Stumbled on this today and found that on average FX-focused hedge funds have a mind-blowing Sharpe ratio of 1.1 even though with the decrease volatility in FX lately and their profits are still generating a Sharpe ratio of 1.1 compared to before when it was 2.
'Although the lower volatility returns’ profile of the hedge fund sector in general – an average Sharpe ratio of 1.1 and a high of 2.0 during the past five years – has indicated to institutional investors that hedge fund managers in general are more adept at generating additional returns, even when taking on less risk, for FX-related funds headline low market volatility results in the inability to rely on any single strategy, be it carry, momentum or mean reversion.'
Obviously you can't just generate that from pure vanilla trading of FX pairs, you gonna need options and derivatives, but still what's your Sharpe ratio. And what do you guys think is a good ratio for an average one-man FX trader? Do you place any importance on stuff like that? Any thoughts?

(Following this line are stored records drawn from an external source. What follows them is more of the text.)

-- ===== PORT B =====
-- 'score = sum(kw in idl or kw in lbl for kw in keywords)' (booleans summed = count)
def pvScoreB (keywords : List String) (n : List (String × String)) : Nat :=
  let idl := PySem.Str.lower ((PySem.Dict.mk n).getD "id" "")
  let lbl := PySem.Str.lower ((PySem.Dict.mk n).getD "label" "")
  keywords.countP (fun kw => PySem.Str.isIn kw idl || PySem.Str.isIn kw lbl)

def nodes_for_anomaly_py_alt (anomaly : Option String) (all_nodes : List (List (String × String))) : List (List (String × String)) :=
  let keywords := pvKwMap.getD (anomaly.getD "") ["fuel", "sfc"]
  let buckets0 : List (List (List (String × String))) :=
    (List.range (keywords.length + 1)).map (fun _ => [])
  let buckets := all_nodes.foldl (fun b n =>
      let score := pvScoreB keywords n
      if score ≠ 0 then b.set score (b.getD score [] ++ [n]) else b) buckets0
  (PySem.List.pyRange (keywords.length : Int) 0 (-1)).foldl (fun out k =>
      (buckets.getD k.toNat []).foldl (fun out n =>
          if out.length = 6 then out else out ++ [n]) out) []

-- ===== PRECONDITION & SPEC =====
def Spec_nodes_for_anomaly_py (anomaly : Option String) (all_nodes : List (List (String × String))) (out : List (List (String × String))) : Prop := out = nodes_for_anomaly_py_alt anomaly all_nodes
instance (anomaly : Option String) (all_nodes : List (List (String × String))) (out : List (List (String × String))) : Decidable (Spec_nodes_for_anomaly_py anomaly all_nodes out) := by unfold Spec_nodes_for_anomaly_py; infer_instance

-- ===== CLAIM (what is proved, stated in full; the proofs are below) =====
def Claim_equal_nodes_for_anomaly_py : Prop := ∀ (anomaly : Option String) (all_nodes : List (List (String × String))), Dom_nodes_for_anomaly_py anomaly all_nodes → Spec_nodes_for_anomaly_py anomaly all_nodes (nodes_for_anomaly_py anomaly all_nodes)

-- ===== LEMMAS AND PROOFS =====

-- A's per-node score as an Int equals B's count
lemma pv_score_eq (kws : List String) (n : List (String × String)) :
    ((kws.map (fun kw => if pvHitA n kw then (1 : Int) else 0)).sum) = (pvScoreB kws n : Int) := by
  rw [PySem.List.sum_map_ite_one_zero]
  rfl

Personally, I don't compare my returns to the 'risk-free' rates like 10-year US treasury bonds. Since the current yield of the 10-year US treasury bond is 2.76%, then if your yearly returns are 2.76%, then you're Sharpe Ratio is about 1.0 (give or take). The only Sharpe that I use is for writing with. I think the article is suggesting that the average hedge fund is finding it difficult to make yearly gains that beat the 10-year bond yields due to lower volatility in the market. I totally agree with this. Interestingly, the top hedge fund in 2012 made a YTD Total Return of +37.8% which means a Sharpe Ratio of about 13.7 (i am not including standard deviation calculation since I don't know the performance of other years). Top dog looks pretty good.